** Opening Exercise inputs block **
-- pv_equiv track=rewrite | github.com/aiondemand/aiondemand | src/aiod/utils/_indexing/_preindex.py | _generate_objs_by_type
-- ===== SOURCE A (Python) =====
-- def _generate_objs_by_type(type_of_objs: dict) -> dict:
--     """
--     Generate _objs_by_type dictionary from _type_of_objs.
--
--     Args:
--         type_of_objs: Dictionary mapping object names to their types.
--                      Types can be strings or lists of strings for polymorphic objects.
--
--     Returns
--     -------
--         Dictionary mapping types to lists of object names.
--     """
--     objs_by_type: dict[str, list[str]] = {}
--
--     for obj_name, obj_types in type_of_objs.items():
--         if isinstance(obj_types, str):
--             obj_types = [obj_types]
--
--         for obj_type in obj_types:
--             if obj_type not in objs_by_type:
--                 objs_by_type[obj_type] = []
--             objs_by_type[obj_type].append(obj_name)
--
--     return objs_by_type
-- ===== SOURCE B (Python) =====
-- def _generate_objs_by_type(type_of_objs: dict) -> dict:
--     """Invert name->types into type->names: flatten to (type, name) pairs,
--     dedup the type keys in first-occurrence order, then build each bucket
--     with one comprehension over the flat pair list."""
--     pairs = [(t, n) for n, ts in type_of_objs.items()
--              for t in ([ts] if isinstance(ts, str) else ts)]
--     keys = dict.fromkeys(t for t, _ in pairs)
--     return {t: [n for tt, n in pairs if tt == t] for t in keys}
-- ===== Notes on version B (the rewrite author's own statement) =====
-- stated objective: alternative
-- what changed: A builds the type->names buckets incrementally in one dict pass; B first flattens the input into a (type, name) pair list, deduplicates the type keys in first-occurrence order, and builds each bucket with a comprehension over the flat pair list (trades speed for a declarative shape: one scan of the pairs per distinct type).
import Mathlib
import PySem

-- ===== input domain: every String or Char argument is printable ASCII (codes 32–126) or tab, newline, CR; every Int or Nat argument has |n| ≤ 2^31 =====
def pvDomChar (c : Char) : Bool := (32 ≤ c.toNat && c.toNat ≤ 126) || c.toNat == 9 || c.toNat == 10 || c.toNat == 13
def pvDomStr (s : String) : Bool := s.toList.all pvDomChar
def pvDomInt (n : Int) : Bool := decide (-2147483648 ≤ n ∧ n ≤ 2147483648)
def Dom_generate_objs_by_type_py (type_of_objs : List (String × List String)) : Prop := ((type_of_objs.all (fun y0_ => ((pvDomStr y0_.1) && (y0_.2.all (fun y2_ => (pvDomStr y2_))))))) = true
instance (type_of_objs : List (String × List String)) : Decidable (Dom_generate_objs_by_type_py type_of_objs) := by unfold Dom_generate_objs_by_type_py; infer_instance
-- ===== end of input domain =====

-- B inverts the map by flattening to (type, name) pairs, deduplicating the keys and building each
-- bucket with one comprehension per key (objective: alternative decomposition; not faster).


-- ===== PORT A =====
-- for each (obj_name, obj_types): for each obj_type: if absent insert empty bucket, then append obj_name
def generate_objs_by_type_py (type_of_objs : List (String × List String)) : List (String × List String) :=
  (type_of_objs.foldl (fun d p =>
      p.2.foldl (fun d t =>
        let d := if d.contains t then d else d.insert t ([] : List String)
        d.modify t [] (fun l => l ++ [p.1])) d)
    (PySem.Dict.empty : PySem.Dict String (List String))).items

-- ===== PORT B =====
-- flatten to (type, name) pairs; keys = dict.fromkeys of the types; one comprehension per key
def generate_objs_by_type_py_alt (type_of_objs : List (String × List String)) : List (String × List String) :=
  let pairs := type_of_objs.flatMap (fun p => p.2.map (fun t => (t, p.1)))
  let keys := PySem.List.dedup (pairs.map (·.1))
  keys.map (fun t => (t, (pairs.filter (fun q => q.1 == t)).map (·.2)))

-- ===== PRECONDITION & SPEC =====
def Spec_generate_objs_by_type_py (type_of_objs : List (String × List String)) (out : List (String × List String)) : Prop := out = generate_objs_by_type_py_alt type_of_objs
instance (type_of_objs : List (String × List String)) (out : List (String × List String)) : Decidable (Spec_generate_objs_by_type_py type_of_objs out) := by unfold Spec_generate_objs_by_type_py; infer_instance

-- ===== CLAIM (what is proved, stated in full; the proofs are below) =====
def Claim_equal_generate_objs_by_type_py : Prop := ∀ (type_of_objs : List (String × List String)), Dom_generate_objs_by_type_py type_of_objs → Spec_generate_objs_by_type_py type_of_objs (generate_objs_by_type_py type_of_objs)

-- ===== LEMMAS AND PROOFS =====

-- A's "insert empty bucket if absent, then append" step is exactly Dict.modify with default []
theorem step_eq_modify (d : PySem.Dict String (List String)) (t n : String) :
    ((if d.contains t then d else d.insert t ([] : List String)).modify t []
        (fun l => l ++ [n]))
      = d.modify t [] (fun l => l ++ [n]) := by
  by_cases h : d.contains t
  · simp [h]
  · have h' : d.contains t = false := by simpa using h
    simp [h', PySem.Dict.modify, PySem.Dict.getD_insert_self,
      PySem.Dict.insert_insert_self,
      PySem.Dict.getD_of_not_contains d ([] : List String) h']

-- A's double fold equals the single fold over the flattened pair list
theorem fold_flatten (xs : List (String × List String)) :
    (xs.foldl (fun d p =>
        p.2.foldl (fun d t =>
          let d := if d.contains t then d else d.insert t ([] : List String)
          d.modify t [] (fun l => l ++ [p.1])) d)
      (PySem.Dict.empty : PySem.Dict String (List String)))
    = (xs.flatMap (fun p => p.2.map (fun t => (t, p.1)))).foldl
        (fun d q => d.modify q.1 [] (fun l => l ++ [q.2])) PySem.Dict.empty := by
  rw [List.foldl_flatMap]
  congr 1
  funext d p
  rw [List.foldl_map]
  congr 1
  funext d t
  exact step_eq_modify d t p.1

-- ===== VERDICT (by name: the statement is the Claim_ definition above) =====
theorem generate_objs_by_type_py_spec : Claim_equal_generate_objs_by_type_py := by
  intro xs _
  unfold Spec_generate_objs_by_type_py generate_objs_by_type_py generate_objs_by_type_py_alt
  rw [fold_flatten]
  generalize xs.flatMap (fun p => p.2.map (fun t => (t, p.1))) = pairs
  have hnd : (pairs.foldl (fun d q => d.modify q.1 [] (fun l => l ++ [q.2]))
      (PySem.Dict.empty : PySem.Dict String (List String))).keys.Nodup :=
    PySem.Dict.nodup_keys_foldl_modify_key pairs (fun q => q.1) []
      (fun _ q l => l ++ [q.2]) _ PySem.Dict.nodup_keys_empty
  have hkeys : (pairs.foldl (fun d q => d.modify q.1 [] (fun l => l ++ [q.2]))
      (PySem.Dict.empty : PySem.Dict String (List String))).keys
      = PySem.Set.ofList (pairs.map (fun q => q.1)) :=
    PySem.Dict.keys_foldl_modify_key pairs (fun q => q.1) []
      (fun _ q l => l ++ [q.2]) PySem.Dict.empty
  rw [PySem.Dict.items_eq_map_keys _ hnd ([] : List String), hkeys]
  simp only [PySem.List.dedup_eq_ofList]
  apply List.map_congr_left
  intro t _
  rw [PySem.Dict.getD_foldl_modify_append, PySem.Dict.getD_empty]
  simp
** Closing Exercise inputs block **
Look above for the line holding "(fun _ q l => l ++ [q.2]) _". Print it and every line after it, exactly, through the line holding "apply List.map_congr_left".

**Your solution**:
      (fun _ q l => l ++ [q.2]) _ PySem.Dict.nodup_keys_empty
  have hkeys : (pairs.foldl (fun d q => d.modify q.1 [] (fun l => l ++ [q.2]))
      (PySem.Dict.empty : PySem.Dict String (List String))).keys
      = PySem.Set.ofList (pairs.map (fun q => q.1)) :=
    PySem.Dict.keys_foldl_modify_key pairs (fun q => q.1) []
      (fun _ q l => l ++ [q.2]) PySem.Dict.empty
  rw [PySem.Dict.items_eq_map_keys _ hnd ([] : List String), hkeys]
  simp only [PySem.List.dedup_eq_ofList]
  apply List.map_congr_left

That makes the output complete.